With thunder and with lightning greets his King.

Thus to express his joys, in a loud choir,

And concert of winged messengers of fire,

He has his tribute sent, and homage given,

As men in incense send up vows to heaven.

POSTSCRIPT.

Some who are pleased with the bare sound of verse, or the rumbling of robustious nonsense, will be apt to think Mr Settle too severely handled in this pamphlet; but I do assure the reader, that there are a vast number of errors passed by, perhaps as many, or more, than are taken notice of, both to avoid the tediousness of the work, and the greatness. It might have occasioned a volume upon such a trifle. I dare affirm, that no objections in this book are fruitless cavils: but if, through too much haste, Mr Settle may be accused of any seeming fault, which may reasonably be defended, let the passing by many gross errors without reprehension compound for it. I am not ignorant, that his admirers, who most commonly are women, will resent this very ill; and some little friends of his, who are smatterers in poetry, will be ready for most of his gross errors to use that much mistaken plea of poetica licentia, which words fools are apt to use for the palliating the most absurd nonsense in any poem. I cannot find when poets had liberty, from any authority, to write nonsense, more than any other men. Nor is that plea of poetica licentia used as a subterfuge by any but weak professors of that art, who are commonly given over to a mist of fancy, a buzzing of invention, and a sound of something like sense, and have no use of judgment. They never think thoroughly, but the best of their thoughts are like those we have in dreams, imperfect; which though perhaps we are often pleased with sleeping, we blush at waking. The licentious wildness and extravagance of such men's conceits have made poetry contemned by some, though it be very unjust for any to condemn the science for the weakness of some of the professors.

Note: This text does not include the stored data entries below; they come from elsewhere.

-- pv_equiv track=rewrite | github.com/HMCLMINU/BOJ | 프로그래머스/1/12916. 문자열 내 p와 y의 개수/문자열 내 p와 y의 개수.py | solution
-- ===== SOURCE A (Python) =====
-- def solution(s):
--     cnt = 0
--     for c in s:
--         if c == 'p' or c == 'P':
--             cnt+=1
--         elif c == 'y' or c == 'Y':
--             cnt-=1
--
--     return not cnt
-- ===== SOURCE B (Python) =====
-- def solution(s):
--     ps = [c for c in s if c in 'pP']
--     ys = [c for c in s if c in 'yY']
--     while ps and ys:
--         ps.pop()
--         ys.pop()
--     return not ps and not ys
-- ===== Notes on version B (the rewrite author's own statement) =====
-- stated objective: alternative
-- what changed: Replaces A's single signed-accumulator counting loop with a pairing/cancellation scheme: collect p-like and y-like characters into two lists via comprehensions, cancel them off in pairs, and succeed iff both lists empty out together - no counter or arithmetic at all.
import Mathlib
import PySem

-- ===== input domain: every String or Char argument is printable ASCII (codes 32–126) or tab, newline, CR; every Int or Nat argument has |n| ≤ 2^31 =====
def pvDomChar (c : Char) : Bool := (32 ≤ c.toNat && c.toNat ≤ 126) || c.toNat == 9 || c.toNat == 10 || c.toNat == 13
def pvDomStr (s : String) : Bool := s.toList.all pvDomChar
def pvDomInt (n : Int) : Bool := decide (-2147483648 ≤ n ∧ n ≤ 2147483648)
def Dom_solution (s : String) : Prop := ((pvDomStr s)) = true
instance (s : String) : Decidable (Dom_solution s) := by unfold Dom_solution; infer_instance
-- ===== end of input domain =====

-- B replaces A's signed-accumulator counting loop by pairing: the p-like and y-like
-- characters are collected into two lists and cancelled off in pairs (alternative).

-- ===== PORT A =====
def solution (s : String) : Bool :=
  let cnt : Int := s.toList.foldl (fun cnt c =>
    if c = 'p' ∨ c = 'P' then cnt + 1
    else if c = 'y' ∨ c = 'Y' then cnt - 1
    else cnt) 0
  decide (cnt = 0)

-- ===== PORT B =====
-- the while loop: pop() removes the LAST element of each list, so one iteration is dropLast on both
def pvCancel (ps ys : List Char) : Bool :=
  if h : ps ≠ [] ∧ ys ≠ [] then pvCancel ps.dropLast ys.dropLast
  else ps.isEmpty && ys.isEmpty
termination_by ps.length
decreasing_by
  have := h.1
  have : 0 < ps.length := List.length_pos_of_ne_nil this
  simp [List.length_dropLast]; omega

-- 'c in 'pP'' for a single char is membership among the string's characters (exact here)
def solution_alt (s : String) : Bool :=
  let ps := s.toList.filter (fun c => c = 'p' || c = 'P')
  let ys := s.toList.filter (fun c => c = 'y' || c = 'Y')
  pvCancel ps ys

-- ===== PRECONDITION & SPEC =====
def Spec_solution (s : String) (out : Bool) : Prop := out = solution_alt s
instance (s : String) (out : Bool) : Decidable (Spec_solution s out) := by unfold Spec_solution; infer_instance

-- ===== CLAIM (what is proved, stated in full; the proofs are below) =====
def Claim_equal_solution : Prop := ∀ (s : String), Dom_solution s → Spec_solution s (solution s)

-- ===== LEMMAS AND PROOFS =====

lemma pvCancel_eq (ps ys : List Char) : pvCancel ps ys = (ps.length == ys.length) := by
  induction ps, ys using pvCancel.induct with
  | case1 ps ys h ih =>
    rw [pvCancel, dif_pos h, ih]
    have h1 : 0 < ps.length := List.length_pos_of_ne_nil h.1
    have h2 : 0 < ys.length := List.length_pos_of_ne_nil h.2
    simp only [List.length_dropLast]
    rcases Nat.decEq ps.length ys.length with hne | heq
    · simp only [beq_eq_false_iff_ne.mpr hne, beq_eq_false_iff_ne]; omega
    · simp only [heq, beq_self_eq_true]
  | case2 ps ys h =>
    rw [pvCancel, dif_neg h]
    push_neg at h
    rcases List.eq_nil_or_concat ps with hp | ⟨_, _, rfl⟩
    · subst hp
      cases ys <;> simp
    · have hy := h (by simp)
      subst hy
      simp

lemma foldl_signed (l : List Char) (a : Int) :
    l.foldl (fun cnt c =>
      if c = 'p' ∨ c = 'P' then cnt + 1
      else if c = 'y' ∨ c = 'Y' then cnt - 1
      else cnt) a
    = a + ((l.filter (fun c => c = 'p' || c = 'P')).length : Int)
        - ((l.filter (fun c => c = 'y' || c = 'Y')).length : Int) := by
  induction l generalizing a with
  | nil => simp
  | cons x t ih =>
    simp only [List.foldl_cons, ih, List.filter_cons]
    by_cases hp : x = 'p' ∨ x = 'P'
    · have hp' : (x = 'p' || x = 'P') = true := by rcases hp with h | h <;> simp [h]
      have hy' : (x = 'y' || x = 'Y') = false := by
        rcases hp with h | h <;> subst h <;> decide
      simp only [if_pos hp, hp', hy', if_true, Bool.false_eq_true, if_false, List.length_cons]
      push_cast; ring
    · have hp' : (x = 'p' || x = 'P') = false := by
        simp only [Bool.or_eq_false_iff, decide_eq_false_iff_not]; push_neg at hp
        exact ⟨by simp [hp.1], by simp [hp.2]⟩
      by_cases hy : x = 'y' ∨ x = 'Y'
      · have hy' : (x = 'y' || x = 'Y') = true := by rcases hy with h | h <;> simp [h]
        simp only [if_neg hp, if_pos hy, hp', hy', Bool.false_eq_true, if_false, if_true,
          List.length_cons]
        push_cast; ring
      · have hy' : (x = 'y' || x = 'Y') = false := by
          simp only [Bool.or_eq_false_iff, decide_eq_false_iff_not]; push_neg at hy
          exact ⟨by simp [hy.1], by simp [hy.2]⟩
        simp [if_neg hp, if_neg hy, hp', hy']

-- ===== VERDICT (by name: the statement is the Claim_ definition above) =====
theorem solution_spec : Claim_equal_solution := by
  intro s _
  unfold Spec_solution solution solution_alt
  simp only [foldl_signed, pvCancel_eq]
  rcases Nat.decEq (s.toList.filter (fun c => c = 'p' || c = 'P')).length
      (s.toList.filter (fun c => c = 'y' || c = 'Y')).length with hne | heq
  · rw [beq_eq_false_iff_ne.mpr hne, decide_eq_false (by omega)]
  · rw [heq, beq_self_eq_true, decide_eq_true (by omega)]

Men that are given over to fancy only, are little better than madmen. What people say of fire, viz. that it is a good servant, but an ill master, may not unaptly be applied to fancy; which, when it is too active, rages, but when cooled and allayed by the judgment, produces admirable effects. But this rage of fancy is never Mr Settle's crime; he has too much phlegm, and too little choler, to be accused of this. He has all the pangs and throes of a fanciful poet, but is never delivered of any more perfect issue of his phlegmatic brain, than a dull Dutchwoman's sooterkin is of her body.

His style is very muddy, and yet much laboured; for his meaning (for sense there is not much) is most commonly obscure, but never by reason of too much height, but lowness. His fancy never flies out of sight, but often sinks out of sight:—but now I hope the reader will excuse some digression upon the extravagant use of fancy and poetical licence.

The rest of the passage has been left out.